There’s also a class of helper functions, such as PutLengthPrefixedSlice for encoding a string as a combination of a length prefix and string content, and GetLengthPrefixedSlice as the corresponding decoding function. These encoding and decoding functions are widely used in LevelDB for storing and parsing various data structures, such as keys and values in memtable, block data in SSTable files, etc.
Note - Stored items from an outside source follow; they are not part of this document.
-- pv_equiv track=rewrite | github.com/emiz114/tee-ct-stdorient | orient2video.py | parse_frame_id
-- ===== SOURCE A (Python) =====
-- def parse_frame_id(filename):
--     """
--     Parses a .vtk, .nii.gz, etc. file for av patient frame and id
--     """
--     frame = ""
--     id = ""
--     mode = 0
--     for char in filename:
--         if mode == 0:
--             if char.isdigit():
--                 frame +=char
--             if char == "_":
--                 mode = 1
--         if mode == 1:
--             if char == ".":
--                 break
--             id += char
--     return frame, id
-- ===== SOURCE B (Python) =====
-- def parse_frame_id(filename):
--     head, sep, rest = filename.partition('_')
--     frame = ''.join(c for c in head if c.isdigit())
--     id = (sep + rest.partition('.')[0]) if sep else ''
--     return frame, id
-- ===== Notes on version B (the rewrite author's own statement) =====
-- stated objective: simpler
-- what changed: Replaced the char-by-char two-mode state machine with str.partition at the first underscore, a digit filter on the head, and a partition at the first dot for the id tail.
import Mathlib
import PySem

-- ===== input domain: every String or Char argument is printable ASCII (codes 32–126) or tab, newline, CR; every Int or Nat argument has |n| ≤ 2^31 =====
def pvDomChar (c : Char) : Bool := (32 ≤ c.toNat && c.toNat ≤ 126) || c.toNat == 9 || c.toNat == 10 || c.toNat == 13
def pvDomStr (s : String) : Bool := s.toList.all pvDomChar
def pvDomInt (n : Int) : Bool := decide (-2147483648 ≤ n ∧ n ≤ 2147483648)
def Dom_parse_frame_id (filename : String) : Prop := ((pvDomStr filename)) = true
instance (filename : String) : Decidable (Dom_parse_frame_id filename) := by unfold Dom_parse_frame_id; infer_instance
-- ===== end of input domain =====

-- B replaces A's char-by-char two-mode state machine with str.partition at the first underscore, a digit filter, and a partition at the first dot: simpler decomposition, same O(n) cost.

-- ===== PORT A =====
-- A's for-loop with mutable frame, id, mode and break, as structural recursion over the characters.
def parse_frame_id_go : List Char → List Char → List Char → Nat → List Char × List Char
  | [], frame, id, _ => (frame, id)
  | c :: rest, frame, id, mode =>
    if mode = 0 then
      let frame' := if PySem.Chars.isdigit c then frame ++ [c] else frame
      let mode' := if c = '_' then 1 else mode
      if mode' = 1 then
        if c = '.' then (frame', id)            -- break
        else parse_frame_id_go rest frame' (id ++ [c]) mode'
      else parse_frame_id_go rest frame' id mode'
    else
      if c = '.' then (frame, id)               -- break
      else parse_frame_id_go rest frame (id ++ [c]) mode

def parse_frame_id (filename : String) : String × String :=
  let r := parse_frame_id_go filename.toList [] [] 0
  (String.mk r.1, String.mk r.2)

-- ===== PORT B =====
-- str.partition(sep) for a single-char sep, ported by hand (exact): (before first sep, sep if found else "", after).
def pvPartitionChar (s : List Char) (sep : Char) : List Char × List Char × List Char :=
  let head := s.takeWhile (fun c => c ≠ sep)
  match s.dropWhile (fun c => c ≠ sep) with
  | [] => (head, [], [])
  | c :: rest => (head, [c], rest)

def parse_frame_id_alt (filename : String) : String × String :=
  let p := pvPartitionChar filename.toList '_'
  let frame := p.1.filter PySem.Chars.isdigit
  let id := if p.2.1 ≠ [] then p.2.1 ++ (pvPartitionChar p.2.2 '.').1 else []
  (String.mk frame, String.mk id)

-- ===== PRECONDITION & SPEC =====
def Spec_parse_frame_id (filename : String) (out : String × String) : Prop := out = parse_frame_id_alt filename
instance (filename : String) (out : String × String) : Decidable (Spec_parse_frame_id filename out) := by unfold Spec_parse_frame_id; infer_instance

-- ===== CLAIM (what is proved, stated in full; the proofs are below) =====
def Claim_equal_parse_frame_id : Prop := ∀ (filename : String), Dom_parse_frame_id filename → Spec_parse_frame_id filename (parse_frame_id filename)

-- ===== LEMMAS AND PROOFS =====
theorem go_mode1 (l : List Char) : ∀ frame id,
    parse_frame_id_go l frame id 1 = (frame, id ++ l.takeWhile (fun c => c ≠ '.')) := by
  induction l with
  | nil => intro frame id; simp [parse_frame_id_go]
  | cons c rest ih =>
    intro frame id
    by_cases h : c = '.' <;> simp [parse_frame_id_go, h, ih]

theorem go_mode0 (l : List Char) : ∀ frame id,
    parse_frame_id_go l frame id 0 =
      (frame ++ (l.takeWhile (fun c => c ≠ '_')).filter PySem.Chars.isdigit,
       id ++ match l.dropWhile (fun c => c ≠ '_') with
             | [] => []
             | c :: rest => c :: rest.takeWhile (fun c => c ≠ '.')) := by
  induction l with
  | nil => intro frame id; simp [parse_frame_id_go]
  | cons c rest ih =>
    intro frame id
    by_cases h : c = '_'
    · subst h
      have hd : PySem.Chars.isdigit '_' = false := by decide
      simp [parse_frame_id_go, go_mode1, hd]
    · by_cases hd : PySem.Chars.isdigit c <;>
        simp [parse_frame_id_go, h, hd, ih]

-- ===== VERDICT (by name: the statement is the Claim_ definition above) =====
theorem parse_frame_id_spec : Claim_equal_parse_frame_id := by
  intro filename _
  unfold Spec_parse_frame_id parse_frame_id parse_frame_id_alt pvPartitionChar
  rw [go_mode0]
  cases h : filename.toList.dropWhile (fun c => c ≠ '_') with
  | nil => simp [h]
  | cons c rest =>
    have hc : c = '_' := by
      have := List.dropWhile_get_zero_not (p := fun c => decide (c ≠ '_')) (l := filename.toList)
      simp_all
    subst hc
    cases hd2 : rest.dropWhile (fun c => !decide (c = '.')) <;> simp [hd2]
-- pv_equiv track=rewrite | github.com/TheWorldAvatar/mcp-tool-layer | scripts/chemical_fuzzy_search.py | hill_string
-- ===== SOURCE A (Python) =====
-- from collections import Counter
--
-- HILL_ORDER = [
--     "C","H","N","O","F","P","S","Cl","Br","I",
--     "B","Si","Se","Sb","Te","Mo","Co","V","Cu","Pd"
-- ]
--
-- def hill_string(atoms: Counter) -> str:
--     parts = []
--     rest = atoms.copy()
--     c = rest.pop("C", 0); h = rest.pop("H", 0)
--     if c: parts.append("C" + (str(c) if c>1 else ""))
--     if h: parts.append("H" + (str(h) if h>1 else ""))
--     for e in HILL_ORDER:
--         if e in ("C","H"): continue
--         n = rest.pop(e, 0)
--         if n: parts.append(e + (str(n) if n>1 else ""))
--     for e in sorted(rest):
--         n = rest[e]
--         if n: parts.append(e + (str(n) if n>1 else ""))
--     return "".join(parts) if parts else ""
-- ===== SOURCE B (Python) =====
-- # Simpler re-implementation: one key-sort of the items replaces dict copying/popping and three sequential scans.
-- HILL_ORDER = [
--     "C","H","N","O","F","P","S","Cl","Br","I",
--     "B","Si","Se","Sb","Te","Mo","Co","V","Cu","Pd"
-- ]
--
-- def hill_string(atoms) -> str:
--     rank = {e: i for i, e in enumerate(HILL_ORDER)}
--
--     def key(item):
--         e = item[0]
--         return str(rank.get(e, len(HILL_ORDER))).zfill(2) + e
--
--     return "".join(
--         e + (str(n) if n > 1 else "")
--         for e, n in sorted(atoms.items(), key=key)
--         if n
--     )
-- ===== Notes on version B (the rewrite author's own statement) =====
-- stated objective: simpler
-- what changed: Instead of copying the Counter and popping keys through three sequential scans (C/H special-cased, then the rest of HILL_ORDER, then sorted leftovers), B sorts atoms.items() once by a rank-based key (zero-padded Hill rank, then element name) and joins the formatted parts in one comprehension, without mutating any dict.
import Mathlib
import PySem

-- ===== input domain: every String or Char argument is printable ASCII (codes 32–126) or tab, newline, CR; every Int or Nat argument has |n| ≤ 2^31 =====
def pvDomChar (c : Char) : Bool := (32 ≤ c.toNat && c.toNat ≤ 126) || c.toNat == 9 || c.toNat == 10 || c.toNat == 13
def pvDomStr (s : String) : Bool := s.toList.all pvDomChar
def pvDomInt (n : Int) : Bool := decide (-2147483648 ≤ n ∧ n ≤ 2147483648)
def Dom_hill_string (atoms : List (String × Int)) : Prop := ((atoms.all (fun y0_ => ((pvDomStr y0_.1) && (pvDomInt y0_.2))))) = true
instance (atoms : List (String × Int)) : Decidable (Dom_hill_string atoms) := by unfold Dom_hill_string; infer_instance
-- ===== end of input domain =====

-- B replaces A's dict copy + pops + three sequential scans by one key-sort of the items (simpler decomposition; no mutation).

def pvHILL : List String := [
  "C","H","N","O","F","P","S","Cl","Br","I",
  "B","Si","Se","Sb","Te","Mo","Co","V","Cu","Pd"]

-- ===== PORT A =====
def hill_string (atoms : List (String × Int)) : String :=
  let rest0 := PySem.Dict.ofList atoms
  -- rest.pop("C", 0) / rest.pop("H", 0): read with default, then remove the key
  let c := rest0.getD "C" 0
  let rest1 := rest0.erase "C"
  let h := rest1.getD "H" 0
  let rest2 := rest1.erase "H"
  let parts0 : List String := if c ≠ 0 then ["C" ++ (if 1 < c then PySem.Int.toStr c else "")] else []
  let parts1 : List String := if h ≠ 0 then parts0 ++ ["H" ++ (if 1 < h then PySem.Int.toStr h else "")] else parts0
  let st := pvHILL.foldl
    (fun (st : List String × PySem.Dict String Int) e =>
      if e = "C" ∨ e = "H" then st
      else
        let n := st.2.getD e 0
        let rest := st.2.erase e
        (if n ≠ 0 then st.1 ++ [e ++ (if 1 < n then PySem.Int.toStr n else "")] else st.1, rest))
    (parts1, rest2)
  -- for e in sorted(rest): n = rest[e]  (e is a key of rest, so rest[e] never raises; ported as get-with-default)
  let parts2 := (PySem.List.sorted st.2.keys (fun x => x) false).foldl
    (fun acc e =>
      let n := st.2.getD e 0
      if n ≠ 0 then acc ++ [e ++ (if 1 < n then PySem.Int.toStr n else "")] else acc)
    st.1
  if parts2 ≠ [] then PySem.Str.join "" parts2 else ""
lemma pvT_asc : PySem.Dict.getD PLANET_BENEFIC_HOUSES "ascendant" [] = ([1, 2, 3, 4, 7, 8, 10, 11] : List Int) := rfl
lemma pvB_asc : PySem.Dict.getD pvBeneficLit "ascendant" [] = ([1, 2, 3, 4, 7, 8, 10, 11] : List Int) := rfl


lemma pv_key (v1 v2 v3 v4 v5 v6 v7 v8 : Int) :
    pvAB v1 v2 v3 v4 v5 v6 v7 v8 = pvV v1 v2 v3 v4 v5 v6 v7 v8 := by
  unfold pvAB pvV pvItems
  simp only [List.foldl, pvT_sun, pvT_moon, pvT_mars, pvT_mercury, pvT_jupiter, pvT_venus,
    pvT_saturn, pvT_asc, pvB_sun, pvB_moon, pvB_mars, pvB_mercury, pvB_jupiter, pvB_venus,
    pvB_saturn, pvB_asc]
  simp only [pv_scatter_sun, pv_scatter_moon, pv_scatter_mars, pv_scatter_mercury,
    pv_scatter_jupiter, pv_scatter_venus, pv_scatter_saturn]
  simp only [pv_repl, pv_rangeAdd, pv_count_step]
  rfl

-- ===== VERDICT (by name: the statement is the Claim_ definition above) =====
theorem get_bhinnashtakavarga_spec : Claim_equal_get_bhinnashtakavarga := by
  intro P H _
  unfold Spec_get_bhinnashtakavarga
  rw [pv_A_shape, pv_B_shape, pv_key]
-- pv_equiv track=rewrite | github.com/BenEskilstark/Graphs | prims.py | seed
-- ===== SOURCE A (Python) =====
-- def seed(matrix,not_edge):
-- 	i = 0
-- 	smallest = not_edge
-- 	smallest_coord = []
-- 	while i < len(matrix):
-- 		j = 0
-- 		while j < len(matrix[i]):
-- 			if matrix[i][j] < smallest:
-- 				smallest = matrix[i][j]
-- 				smallest_coord = (i,j)
-- 			j += 1
-- 		i += 1
-- 	return [smallest_coord]
-- ===== SOURCE B (Python) =====
-- def seed(matrix, not_edge):
--     vals = [v for row in matrix for v in row if v < not_edge]
--     if not vals:
--         return [[]]
--     m = min(vals)
--     for i, row in enumerate(matrix):
--         if m in row:
--             return [(i, row.index(m))]
-- ===== Notes on version B (the rewrite author's own statement) =====
-- stated objective: alternative
-- what changed: Replaces A's single running-minimum scan with mutable state by two independent stages: first compute the minimum value of all sub-threshold entries over the flattened matrix, then locate its first row-major occurrence with a separate row search (membership test + row.index).
-- outside the precondition, e.g. on seed([[1]], 0): A returns [()], B returns [()]
import Mathlib
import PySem

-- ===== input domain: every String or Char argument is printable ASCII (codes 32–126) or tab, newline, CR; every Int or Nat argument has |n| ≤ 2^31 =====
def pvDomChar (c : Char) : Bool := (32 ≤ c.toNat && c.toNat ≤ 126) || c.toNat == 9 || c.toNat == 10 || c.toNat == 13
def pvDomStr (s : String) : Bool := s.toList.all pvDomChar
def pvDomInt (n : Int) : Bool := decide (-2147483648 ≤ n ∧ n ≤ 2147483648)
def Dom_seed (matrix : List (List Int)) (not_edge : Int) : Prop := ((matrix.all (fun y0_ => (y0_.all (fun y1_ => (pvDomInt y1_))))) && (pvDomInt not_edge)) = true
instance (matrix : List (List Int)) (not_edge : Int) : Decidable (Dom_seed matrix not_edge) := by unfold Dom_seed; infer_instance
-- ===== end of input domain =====

-- B finds the minimum value of the sub-threshold entries in one pass over the flattened matrix,
-- then locates its first row-major occurrence with a separate row search (membership + index);
-- objective: simpler. Equivalence on Pre_ (some entry < not_edge).


-- ===== PORT A =====
-- A's nested whiles walk the rows (index i) and each row's entries (index j), keeping the
-- running strict minimum `smallest` (seeded with not_edge) and its coordinate `smallest_coord`
-- (Option: none = the Python initial []).  Ported as folds over the enumerated rows/entries,
-- the same state and the same update in the same order.
def seed (matrix : List (List Int)) (not_edge : Int) : List (Int × Int) :=
  let st : Int × Option (Int × Int) :=
    (PySem.List.enumerate matrix).foldl (fun st ir =>
      (PySem.List.enumerate ir.2).foldl (fun st jv =>
        if jv.2 < st.1 then (jv.2, some (ir.1, jv.1)) else st) st)
      (not_edge, none)
  -- Python returns [smallest_coord]; the not-found value [[]] is no List (Int × Int), excluded by Pre_
  match st.2 with
  | some p => [p]
  | none => []

-- ===== PORT B =====
-- vals comprehension = row-major flatten filtered below the threshold; the for-loop with
-- early return = find? over the enumerated rows of the first row containing m, then row.index(m).
def seed_alt (matrix : List (List Int)) (not_edge : Int) : List (Int × Int) :=
  let vals : List Int := matrix.flatten.filter (fun v => v < not_edge)
  match PySem.List.min? vals (fun v => v) with
  | none => []   -- Python B returns [[]] here, not a List (Int × Int); excluded by Pre_
  | some m =>
    match (PySem.List.enumerate matrix).find? (fun ir => ir.2.contains m) with
    | some ir =>
      match PySem.List.index? ir.2 m with
      | some j => [(ir.1, (j : Int))]
      | none => []      -- unreachable: m ∈ ir.2
    | none => []        -- unreachable: m came from the matrix

-- ===== PRECONDITION & SPEC =====
-- Pre_ excludes inputs with no entry strictly below not_edge: there Python A RETURNS [[]],
-- a list containing an empty list, which is not a value of the declared type List (Int × Int)
-- (B returns the same [[]] in Python; both ports return [] there).
def Pre_seed (matrix : List (List Int)) (not_edge : Int) : Prop :=
  ∃ v ∈ matrix.flatten, v < not_edge
instance (matrix : List (List Int)) (not_edge : Int) : Decidable (Pre_seed matrix not_edge) := by
  unfold Pre_seed; infer_instance
def pvWitness_seed : List (List Int) × Int := ([[3, -1], [2]], 0)
def Spec_seed (matrix : List (List Int)) (not_edge : Int) (out : List (Int × Int)) : Prop := out = seed_alt matrix not_edge
instance (matrix : List (List Int)) (not_edge : Int) (out : List (Int × Int)) : Decidable (Spec_seed matrix not_edge out) := by unfold Spec_seed; infer_instance

-- ===== CLAIM (what is proved, stated in full; the proofs are below) =====
def Claim_equal_seed : Prop := ∀ (matrix : List (List Int)) (not_edge : Int), Dom_seed matrix not_edge → Pre_seed matrix not_edge → Spec_seed matrix not_edge (seed matrix not_edge)

-- ===== LEMMAS AND PROOFS =====

-- the row-major list of (value, i, j) triples starting at row index s, and A's state update on it
def pvTriples (s : Int) (matrix : List (List Int)) : List (Int × Int × Int) :=
  (PySem.List.enumerate matrix s).flatMap (fun ir =>
    (PySem.List.enumerate ir.2).map (fun jv => (jv.2, ir.1, jv.1)))

def pvUpd (st : Int × Option (Int × Int)) (t : Int × Int × Int) : Int × Option (Int × Int) :=
  if t.1 < st.1 then (t.1, some t.2) else st

def pvFirstMin (c : Int × Int × Int) (cs : List (Int × Int × Int)) : Int × Int × Int :=
  cs.foldl (fun m x => if x.1 < m.1 then x else m) c

theorem foldl_flatMap' {α β γ : Type} (l : List α) (g : α → List β) (f : γ → β → γ) (i : γ) :
    (l.flatMap g).foldl f i = l.foldl (fun s x => (g x).foldl f s) i := by
  induction l generalizing i with
  | nil => rfl
  | cons h t ih => simp [List.flatMap_cons, List.foldl_append, ih]

theorem find?_cons_pos' {α : Type} (p : α → Bool) (a : α) (l : List α) (h : p a = true) :
    (a :: l).find? p = some a := List.find?_cons_of_pos h

theorem find?_cons_neg' {α : Type} (p : α → Bool) (a : α) (l : List α) (h : ¬ p a = true) :
    (a :: l).find? p = l.find? p := List.find?_cons_of_neg h

-- A's nested fold is the fold of pvUpd over the flattened triples
theorem seed_fold_eq (matrix : List (List Int)) (not_edge : Int) :
    (PySem.List.enumerate matrix).foldl (fun st ir =>
      (PySem.List.enumerate ir.2).foldl (fun st jv =>
        if jv.2 < st.1 then (jv.2, some (ir.1, jv.1)) else st) st)
      ((not_edge, none) : Int × Option (Int × Int))
    = (pvTriples 0 matrix).foldl pvUpd (not_edge, none) := by
  rw [pvTriples, foldl_flatMap']
  apply PySem.List.foldl_congr_mem
  intro st ir _
  rw [List.foldl_map]
  rfl

-- elements with value ≥ the current (≤ not_edge) minimum never fire: filter them away
theorem foldl_upd_filter (ne : Int) (L : List (Int × Int × Int)) :
    ∀ (s : Int) (c : Option (Int × Int)), s ≤ ne →
    L.foldl pvUpd (s, c) = (L.filter (fun t => t.1 < ne)).foldl pvUpd (s, c) := by
  induction L with
  | nil => intro s c _; rfl
  | cons h t ih =>
    intro s c hs
    by_cases hlt : h.1 < ne
    · rw [List.filter_cons, if_pos (by simpa using hlt), List.foldl_cons, List.foldl_cons]
      rcases e : pvUpd (s, c) h with ⟨s', c'⟩
      have hs' : s' ≤ ne := by
        by_cases hfire : h.1 < s <;> simp [pvUpd, hfire] at e <;> omega
      exact ih s' c' hs'
    · have hfire : ¬ h.1 < s := fun hc => hlt (lt_of_lt_of_le hc hs)
      rw [List.filter_cons, if_neg (by simpa using hlt), List.foldl_cons]
      have hskip : pvUpd (s, c) h = (s, c) := by simp [pvUpd, hfire]
      rw [hskip]
      exact ih s c hs

-- running pvUpd from a live coordinate is the first-min fold, lifted
theorem foldl_upd_some (t : List (Int × Int × Int)) :
    ∀ (p : Int × Int × Int),
    t.foldl pvUpd (p.1, some p.2) = ((pvFirstMin p t).1, some (pvFirstMin p t).2) := by
  induction t with
  | nil => intro p; rfl
  | cons h tl ih =>
    intro p
    by_cases hlt : h.1 < p.1
    · simp only [List.foldl_cons, pvUpd, hlt, if_pos, pvFirstMin]
      exact ih h
    · simp only [List.foldl_cons, pvUpd, hlt, if_neg, not_false_iff, pvFirstMin]
      exact ih p

-- the first-min fold yields a minimal element and is the FIRST element attaining its value
theorem firstMin_char (cs : List (Int × Int × Int)) :
    ∀ (c : Int × Int × Int),
    (∀ y ∈ c :: cs, (pvFirstMin c cs).1 ≤ y.1) ∧
    (c :: cs).find? (fun t => t.1 == (pvFirstMin c cs).1) = some (pvFirstMin c cs) := by
  induction cs with
  | nil => intro c; simp [pvFirstMin, List.find?]
  | cons x tl ih =>
    intro c
    by_cases hlt : x.1 < c.1
    · have hx : pvFirstMin c (x :: tl) = pvFirstMin x tl := by
        simp [pvFirstMin, hlt]
      obtain ⟨hmin, hfind⟩ := ih x
      refine ⟨?_, ?_⟩
      · intro y hy
        rcases List.mem_cons.1 hy with rfl | hy'
        · have := hmin x (by simp)
          rw [hx]; omega
        · rw [hx]; exact hmin y hy'
      · have hcne : ¬ (c.1 == (pvFirstMin c (x :: tl)).1) = true := by
          have := hmin x (by simp)
          rw [hx]; simp; omega
        rw [find?_cons_neg' (fun t => t.1 == (pvFirstMin c (x :: tl)).1) c (x :: tl) hcne,
          hx]
        exact hfind
    · have hx : pvFirstMin c (x :: tl) = pvFirstMin c tl := by
        simp [pvFirstMin, hlt]
      obtain ⟨hmin, hfind⟩ := ih c
      refine ⟨?_, ?_⟩
      · intro y hy
        rcases List.mem_cons.1 hy with rfl | hy'
        · rw [hx]; exact hmin y (by simp)
        rcases List.mem_cons.1 hy' with rfl | hy''
        · have := hmin c (by simp)
          rw [hx]; omega
        · rw [hx]; exact hmin y (by simp [hy''])
      · rw [hx]
        by_cases hc : (c.1 == (pvFirstMin c tl).1) = true
        · rw [find?_cons_pos' (fun t => t.1 == (pvFirstMin c tl).1) c (x :: tl) hc]
          rw [find?_cons_pos' (fun t => t.1 == (pvFirstMin c tl).1) c tl hc] at hfind
          exact hfind
        · have hcmin := hmin c (by simp)
          have hxne : ¬ (x.1 == (pvFirstMin c tl).1) = true := by
            simp at hc ⊢; simp at hlt; omega
          rw [find?_cons_neg' (fun t => t.1 == (pvFirstMin c tl).1) c (x :: tl) hc,
            find?_cons_neg' (fun t => t.1 == (pvFirstMin c tl).1) x tl hxne]
          rw [find?_cons_neg' (fun t => t.1 == (pvFirstMin c tl).1) c tl hc] at hfind
          exact hfind

theorem map_fst_pvTriples (matrix : List (List Int)) (s : Int) :
    (pvTriples s matrix).map (fun t => t.1) = matrix.flatten := by
  induction matrix generalizing s with
  | nil => rfl
  | cons r rest ih =>
    simp only [pvTriples, PySem.List.enumerate_cons, List.flatMap_cons, List.map_append,
      List.flatten_cons]
    rw [List.map_map]
    congr 1
    · exact PySem.List.map_snd_enumerate r 0
    · exact ih (s + 1)

-- find? over the triples ignores a filter weaker than its predicate
theorem find?_filter_of_imp {α : Type} (l : List α) (p q : α → Bool)
    (h : ∀ x, q x = true → p x = true) :
    (l.filter p).find? q = l.find? q := by
  induction l with
  | nil => rfl
  | cons a t ih =>
    by_cases hq : q a = true
    · rw [List.filter_cons, if_pos (h a hq), find?_cons_pos' _ _ _ hq,
        find?_cons_pos' _ _ _ hq]
    · by_cases hp : p a = true
      · rw [List.filter_cons, if_pos hp, find?_cons_neg' _ _ _ hq,
          find?_cons_neg' _ _ _ hq]; exact ih
      · rw [List.filter_cons, if_neg hp, find?_cons_neg' _ _ _ hq]; exact ih

-- per-row: finding the first entry equal to m in an enumerated row is row.index(m)
theorem enum_find_index (m : Int) (row : List Int) :
    ∀ (s : Int), (PySem.List.enumerate row s).find? (fun jv => jv.2 == m)
      = (PySem.List.index? row m).map (fun j : Nat => (s + (j : Int), m)) := by
  induction row with
  | nil => intro s; rfl
  | cons x xs ih =>
    intro s
    by_cases hx : x = m
    · subst hx
      rw [PySem.List.enumerate_cons, PySem.List.index?_cons_self]
      simp [List.find?]
    · rw [PySem.List.enumerate_cons, PySem.List.index?_cons_of_ne _ hx,
        find?_cons_neg' _ _ _ (by simp [hx]), ih (s + 1), Option.map_map]
      congr 1
      funext j
      simp only [Function.comp_apply, Prod.mk.injEq, and_true]
      push_cast
      omega
-- pv_equiv track=rewrite | github.com/Cotorrra/Sr.Cotorre-discord-edition | src/p_cards/utils.py | customize_card
-- ===== SOURCE A (Python) =====
-- def customize_card(card: dict, deck_meta={}) -> dict:
--     """
--     Customizes a card with the given deck meta.
--
--     Args:
--         card (dict): A card dict
--         deck_meta (dict): A deck meta dict
--
--     Returns:
--         dict: A card dict
--     """
--     c = card.copy()
--     if card['code'] in ['09021', '09079', '09080'] and card['code'] in deck_meta:
--         card_meta = deck_meta[card['code']]
--         for upgrade_id, upgrade_info in card_meta.items():
--             # Here you can add the customization rules for each card when Needed
--                 if card['code'] == '09021' and upgrade_id == '0' and upgrade_info['xp'] == '1':
--                     # Hunter's Armor: Enchanted
--                     c['real_slot'] = "Arcane"
--                 if card['code'] == '09079' and upgrade_id == '3' and upgrade_info['xp'] == '2':
--                     # Living Ink: Imbued Ink
--                     c['real_slot'] = "Arcane"
--                 if card['code'] == '09080' and upgrade_id == '5' and upgrade_info['xp'] == '2':
--                     # Summoned Servitor: Dominance
--                     if upgrade_info['info'] == '0':
--                         c['real_slot'] = "Arcane"
--                     elif upgrade_info['info'] == '1':
--                         c['real_slot'] = "Ally"
--     return c
-- ===== SOURCE B (Python) =====
-- # Data-driven: one generic first-match scan over a declarative rules table
-- # (code, upgrade_id, required xp, required info or None, slot), instead of
-- # hard-coded per-code conditionals applied to every card_meta item.
-- RULES = [
--     ('09021', '0', '1', None, "Arcane"),   # Hunter's Armor: Enchanted
--     ('09079', '3', '2', None, "Arcane"),   # Living Ink: Imbued Ink
--     ('09080', '5', '2', '0', "Arcane"),    # Summoned Servitor: Dominance (arcane)
--     ('09080', '5', '2', '1', "Ally"),      # Summoned Servitor: Dominance (ally)
-- ]
--
--
-- def customize_card(card: dict, deck_meta={}) -> dict:
--     c = card.copy()
--     code = card['code']
--     for r_code, uid, xp, info, slot in RULES:
--         if (code == r_code and code in deck_meta and uid in deck_meta[code]
--                 and deck_meta[code][uid]['xp'] == xp
--                 and (info is None or deck_meta[code][uid]['info'] == info)):
--             c['real_slot'] = slot
--             break
--     return c
-- ===== Notes on version B (the rewrite author's own statement) =====
-- stated objective: alternative
-- what changed: Replaces A's loop over all card_meta items with three hard-coded per-code conditionals per item by a generic first-match scan over a declarative rules table (code, upgrade_id, xp, info, slot): each rule is tested by one uniform predicate that looks the named upgrade entry up directly in deck_meta, and the first match sets real_slot.
import Mathlib
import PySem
The integer encoding and decoding here are accompanied by a large number of test cases, placed in util/coding_test.cc. There are normal encoding and verification tests, such as Fixed32 encoding and decoding verification for 0 to 100000. In addition, there are some abnormal tests, such as the Varint32Overflow decoding case for incorrect Varint32, using GetVarint32Ptr to decode “\x81\x82\x83\x84\x85\x11”.

Conclusion

The utils components in LevelDB are all designed to better adapt to LevelDB’s usage scenarios. For example, the Arena memory allocator is suitable for a large number of small memory allocations in memtable, the Random number generator is used for generating skip list heights, CRC32 is used for error detection during data transmission or storage, and encoding/decoding utility functions are used for storing and parsing numbers.

This article only briefly introduces the implementation of these components and doesn’t delve too much into the mathematical knowledge behind these components, such as the linear congruential algorithm of the random number generator and the polynomial division of CRC32. If you’re interested, you can continue to explore these topics in depth.